This work reviews the state-of-the-art methodologies for the deterministic sensitivity analysis of nonlinear systems and deterministic quantification of uncertainties induced in model responses by uncertainties in the model parameters. The need for computing high-order sensitivities is underscored by presenting an analytically solvable model of neutron scattering in a hydrogenous medium, for which all of the response’s relative sensitivities have the same absolute value of unity. It is shown that the wider the distribution of model parameters, the higher the order of sensitivities needed to achieve a desired level of accuracy in representing the response and in computing the response’s expectation, variance, skewness and kurtosis. This work also presents new mathematical expressions that extend to the sixth-order of the current state-of-the-art fourth-order formulas for computing fourth-order correlations among computed model response and model parameters. Another novelty presented in this work is the mathematical framework of the 3rd-Order Comprehensive Adjoint Sensitivity Analysis Methodology for Nonlinear Systems (3rd-CASAM-N), which enables the most efficient computation of the exact expressions of the 1st-, 2nd- and 3rd-order functional derivatives (“sensitivities”) of a model’s response to the underlying model parameters, including imprecisely known initial, boundary and/or interface conditions.
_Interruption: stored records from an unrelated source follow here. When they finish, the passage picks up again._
-- pv_equiv track=rewrite | github.com/patakk/zhongwen | hanzi-search/app.py | expand_pinyin_wildcards
-- ===== SOURCE A (Python) =====
-- def expand_pinyin_wildcards(term):
--     if '*' not in term:
--         return [term]
--     replacements = ['1', '2', '3', '4', '5', '']
--     expanded = ['']
--     for ch in term:
--         if ch == '*':
--             expanded = [prefix + rep for prefix in expanded for rep in replacements]
--         else:
--             expanded = [prefix + ch for prefix in expanded]
--     uniq = []
--     seen = set()
--     for t in expanded:
--         if not t or t in seen:
--             continue
--         seen.add(t)
--         uniq.append(t)
--     return uniq
-- ===== SOURCE B (Python) =====
-- def expand_pinyin_wildcards(term):
--     if '*' not in term:
--         return [term]
--
--     def gen(parts):
--         if len(parts) == 1:
--             return [parts[0]]
--         rest = gen(parts[1:])
--         out = []
--         for rep in ('1', '2', '3', '4', '5', ''):
--             out.extend(parts[0] + rep + tail for tail in rest)
--         return out
--
--     return list(dict.fromkeys(t for t in gen(term.split('*')) if t))
-- ===== Notes on version B (the rewrite author's own statement) =====
-- stated objective: alternative
-- what changed: Instead of A's per-character list-comprehension passes over the whole term and an explicit seen-set dedup loop, B splits the term on '*' once, generates candidates by recursion on the parts list (tone chosen at the first slot outermost, suffixes built recursively), and dedups with dict.fromkeys over the non-empty candidates.
import Mathlib
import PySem

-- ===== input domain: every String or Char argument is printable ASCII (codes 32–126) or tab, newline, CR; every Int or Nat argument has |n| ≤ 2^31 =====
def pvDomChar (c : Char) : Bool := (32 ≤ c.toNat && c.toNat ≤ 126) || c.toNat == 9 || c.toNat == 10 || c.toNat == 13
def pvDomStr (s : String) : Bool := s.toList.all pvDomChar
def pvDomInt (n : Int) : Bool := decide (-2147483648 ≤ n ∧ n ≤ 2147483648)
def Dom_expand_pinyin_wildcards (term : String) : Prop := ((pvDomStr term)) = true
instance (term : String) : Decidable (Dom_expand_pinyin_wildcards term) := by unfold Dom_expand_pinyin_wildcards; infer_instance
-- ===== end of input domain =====

-- B replaces A's character-by-character expansion passes and explicit seen-set dedup loop by
-- splitting the term once on '*', generating candidates recursively over the parts list, and
-- deduplicating the non-empty candidates with dict.fromkeys (objective: alternative decomposition).

-- ===== PORT A =====
-- (list-of-code-points side; strings are rebuilt with String.ofList at the end, which is exact)
def pvRepsA : List (List Char) := [['1'], ['2'], ['3'], ['4'], ['5'], []]

def pvStepA (exp : List (List Char)) (ch : Char) : List (List Char) :=
  if ch = '*' then exp.flatMap (fun p => pvRepsA.map (fun r => p ++ r))
  else exp.map (fun p => p ++ [ch])

def pvDedupA (ts : List (List Char)) : List (List Char) :=
  (ts.foldl (fun (st : List (List Char) × PySem.Set (List Char)) t =>
      if t = [] ∨ PySem.Set.contains st.2 t = true then st
      else (st.1 ++ [t], PySem.Set.add st.2 t)) ([], PySem.Set.empty)).1

def expand_pinyin_wildcards (term : String) : List String :=
  if PySem.Str.isIn "*" term = false then [term]
  else (pvDedupA (term.toList.foldl pvStepA [[]])).map String.ofList

-- ===== PORT B =====
def pvRepsB : List (List Char) := [['1'], ['2'], ['3'], ['4'], ['5'], []]

-- the recursive `gen(parts)`: tone of the FIRST slot chosen outermost, suffixes built recursively
def pvGenB : List (List Char) → List (List Char)
  | [] => []
  | [p] => [p]
  | p :: q :: ps =>
      let rest := pvGenB (q :: ps)
      pvRepsB.foldl (fun out rep => out ++ rest.map (fun t => p ++ rep ++ t)) []

def expand_pinyin_wildcards_alt (term : String) : List String :=
  if PySem.Str.isIn "*" term = false then [term]
  else
    (PySem.List.dedup ((pvGenB (term.toList.splitOn '*')).filter (fun t => t ≠ []))).map
      String.ofList

-- ===== PRECONDITION & SPEC =====
def Spec_expand_pinyin_wildcards (term : String) (out : List String) : Prop := out = expand_pinyin_wildcards_alt term
instance (term : String) (out : List String) : Decidable (Spec_expand_pinyin_wildcards term out) := by unfold Spec_expand_pinyin_wildcards; infer_instance

-- ===== CLAIM (what is proved, stated in full; the proofs are below) =====
def Claim_equal_expand_pinyin_wildcards : Prop := ∀ (term : String), Dom_expand_pinyin_wildcards term → Spec_expand_pinyin_wildcards term (expand_pinyin_wildcards term)

-- ===== LEMMAS AND PROOFS =====

-- proof-layer helper: one step of A's expansion, rephrased per split part
def pvStepP (cands : List (List Char)) (part : List Char) : List (List Char) :=
  cands.flatMap (fun c => pvRepsA.map (fun r => c ++ r ++ part))

-- A's dedup loop keeps its list and its seen-set equal; it computes dict.fromkeys of the
-- non-empty candidates
lemma pvDedupA_eq (ts : List (List Char)) :
    pvDedupA ts = PySem.List.dedup (ts.filter (fun t => t ≠ [])) := by
  have key : ∀ (ts : List (List Char)) (s : PySem.Set (List Char)),
      (ts.foldl (fun (st : List (List Char) × PySem.Set (List Char)) t =>
        if t = [] ∨ PySem.Set.contains st.2 t = true then st
        else (st.1 ++ [t], PySem.Set.add st.2 t)) (s, s)).1
      = (ts.filter (fun t => t ≠ [])).foldl PySem.Set.add s := by
    intro ts
    induction ts with
    | nil => intro s; rfl
    | cons t ts ih =>
      intro s
      rw [List.foldl_cons, List.filter_cons]
      by_cases h0 : t = []
      · have hft : (decide (t ≠ []) : Bool) = false := by simp [h0]
        rw [hft, if_neg Bool.false_ne_true, if_pos (Or.inl h0)]
        exact ih s
      · have hft : (decide (t ≠ []) : Bool) = true := by simp [h0]
        rw [hft, if_pos rfl, List.foldl_cons]
        by_cases hc : PySem.Set.contains s t = true
        · have hadd : PySem.Set.add s t = s := by
            have hm : t ∈ s := by simpa using hc
            simp [PySem.Set.add, hm]
          rw [if_pos (Or.inr hc), hadd]
          exact ih s
        · have hadd : PySem.Set.add s t = s ++ [t] := by
            have hm : t ∉ s := by simpa using hc
            simp [PySem.Set.add, hm]
          rw [if_neg (by push Not; exact ⟨h0, hc⟩), hadd]
          exact ih (s ++ [t])
  rw [pvDedupA]
  simpa [PySem.Set.empty, PySem.List.dedup_eq_ofList, PySem.Set.ofList_eq_foldl]
    using key ts PySem.Set.empty

-- A's character-by-character fold equals the per-part fold pvStepP over the split
lemma foldA_eq (cs : List Char) : ∀ acc : List (List Char),
    cs.foldl pvStepA acc =
      (match cs.splitOnP (· == '*') with
       | [] => acc
       | p :: ps => ps.foldl pvStepP (acc.map (· ++ p))) := by
  induction cs with
  | nil => intro acc; simp [List.splitOnP_nil]
  | cons x xs ih =>
    intro acc
    rw [List.foldl_cons, ih (pvStepA acc x), List.splitOnP_cons]
    obtain ⟨q, qs, hq⟩ : ∃ q qs, xs.splitOnP (· == '*') = q :: qs := by
      rcases h : xs.splitOnP (· == '*') with _ | ⟨q, qs⟩
      · exact absurd h (List.splitOnP_ne_nil _ _)
      · exact ⟨q, qs, rfl⟩
    by_cases hx : x = '*'
    · simp only [hx, hq, List.modifyHead, beq_self_eq_true, if_pos]
      rw [List.foldl_cons]
      congr 1
      simp [pvStepA, pvStepP, pvRepsA, List.map_flatMap, List.append_assoc]
    · have : (x == '*') = false := by simp [hx]
      simp only [this, hq, List.modifyHead, if_neg Bool.false_ne_true]
      congr 1
      simp [pvStepA, hx, List.map_map, Function.comp_def, List.append_assoc]

-- pvStepP distributes over list append, hence so does folding it
lemma foldP_append (ps : List (List Char)) :
    ∀ l1 l2 : List (List Char),
      ps.foldl pvStepP (l1 ++ l2) = ps.foldl pvStepP l1 ++ ps.foldl pvStepP l2 := by
  induction ps with
  | nil => intro l1 l2; simp
  | cons q qs ih =>
    intro l1 l2
    have : pvStepP (l1 ++ l2) q = pvStepP l1 q ++ pvStepP l2 q := by
      simp [pvStepP]
    simp [this, ih]

-- prepending a fixed prefix to the first part maps the fixed prefix over all candidates
lemma pvGenB_prefix (ps : List (List Char)) (a p : List Char) :
    pvGenB ((a ++ p) :: ps) = (pvGenB (p :: ps)).map (a ++ ·) := by
  cases ps with
  | nil => simp [pvGenB]
  | cons q qs =>
    simp [pvGenB, pvRepsB, List.map_map, Function.comp_def, List.append_assoc]

-- folding pvStepP from a single start equals B's recursive generation
lemma foldP_eq_genB (ps : List (List Char)) : ∀ p : List Char,
    ps.foldl pvStepP [p] = pvGenB (p :: ps) := by
  induction ps with
  | nil => intro p; simp [pvGenB]
  | cons q qs ih =>
    intro p
    rw [List.foldl_cons]
    have hstep : pvStepP [p] q =
        [p ++ ['1'] ++ q] ++ [p ++ ['2'] ++ q] ++ [p ++ ['3'] ++ q]
          ++ [p ++ ['4'] ++ q] ++ [p ++ ['5'] ++ q] ++ [p ++ q] := by
      simp [pvStepP, pvRepsA]
    rw [hstep, foldP_append, foldP_append, foldP_append, foldP_append, foldP_append,
        ih, ih, ih, ih, ih, ih]
    rw [show p ++ ['1'] ++ q = (p ++ ['1']) ++ q from by simp,
        show p ++ ['2'] ++ q = (p ++ ['2']) ++ q from by simp,
        show p ++ ['3'] ++ q = (p ++ ['3']) ++ q from by simp,
        show p ++ ['4'] ++ q = (p ++ ['4']) ++ q from by simp,
        show p ++ ['5'] ++ q = (p ++ ['5']) ++ q from by simp]
    rw [pvGenB_prefix, pvGenB_prefix, pvGenB_prefix, pvGenB_prefix, pvGenB_prefix]
    conv_lhs => rw [show pvGenB ((p ++ q) :: qs) = (pvGenB (q :: qs)).map (p ++ ·) from
      pvGenB_prefix qs p q]
    simp [pvGenB, pvRepsB, List.append_assoc]

-- ===== VERDICT (by name: the statement is the Claim_ definition above) =====
theorem expand_pinyin_wildcards_spec : Claim_equal_expand_pinyin_wildcards := by
  intro term _
  unfold Spec_expand_pinyin_wildcards expand_pinyin_wildcards expand_pinyin_wildcards_alt
  by_cases h : PySem.Str.isIn "*" term = false
  · rw [if_pos h, if_pos h]
  · rw [if_neg h, if_neg h, pvDedupA_eq, foldA_eq]
    have hsplit : term.toList.splitOn '*' = term.toList.splitOnP (· == '*') := rfl
    rw [hsplit]
    rcases hq : term.toList.splitOnP (· == '*') with _ | ⟨q, qs⟩
    · exact absurd hq (List.splitOnP_ne_nil _ _)
    · simp [foldP_eq_genB]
The 2nd- and 3rd-level adjoint functions are computed using the same forward and adjoint computer solvers as used for solving the original forward and adjoint systems. Comparisons between the CPU times are also presented for an OECD/NEA reactor physics benchmark, highlighting the fact that finite-difference schemes would not only provide approximate values for the respective sensitivities (in contradistinction to the 3rd-CASAM-N, which provides exact expressions for the sensitivities) but would simply be unfeasible for computing sensitivities of an order higher than first-order. Ongoing work will generalize the 3rd-CASAM-N to a higher order while aiming to overcome the curse of dimensionality.

Suggested Citation

  • Dan Gabriel Cacuci, 2021. "High-Order Deterministic Sensitivity Analysis and Uncertainty Quantification: Review and New Developments," Energies, MDPI, vol. 14(20), pages 1-53, October.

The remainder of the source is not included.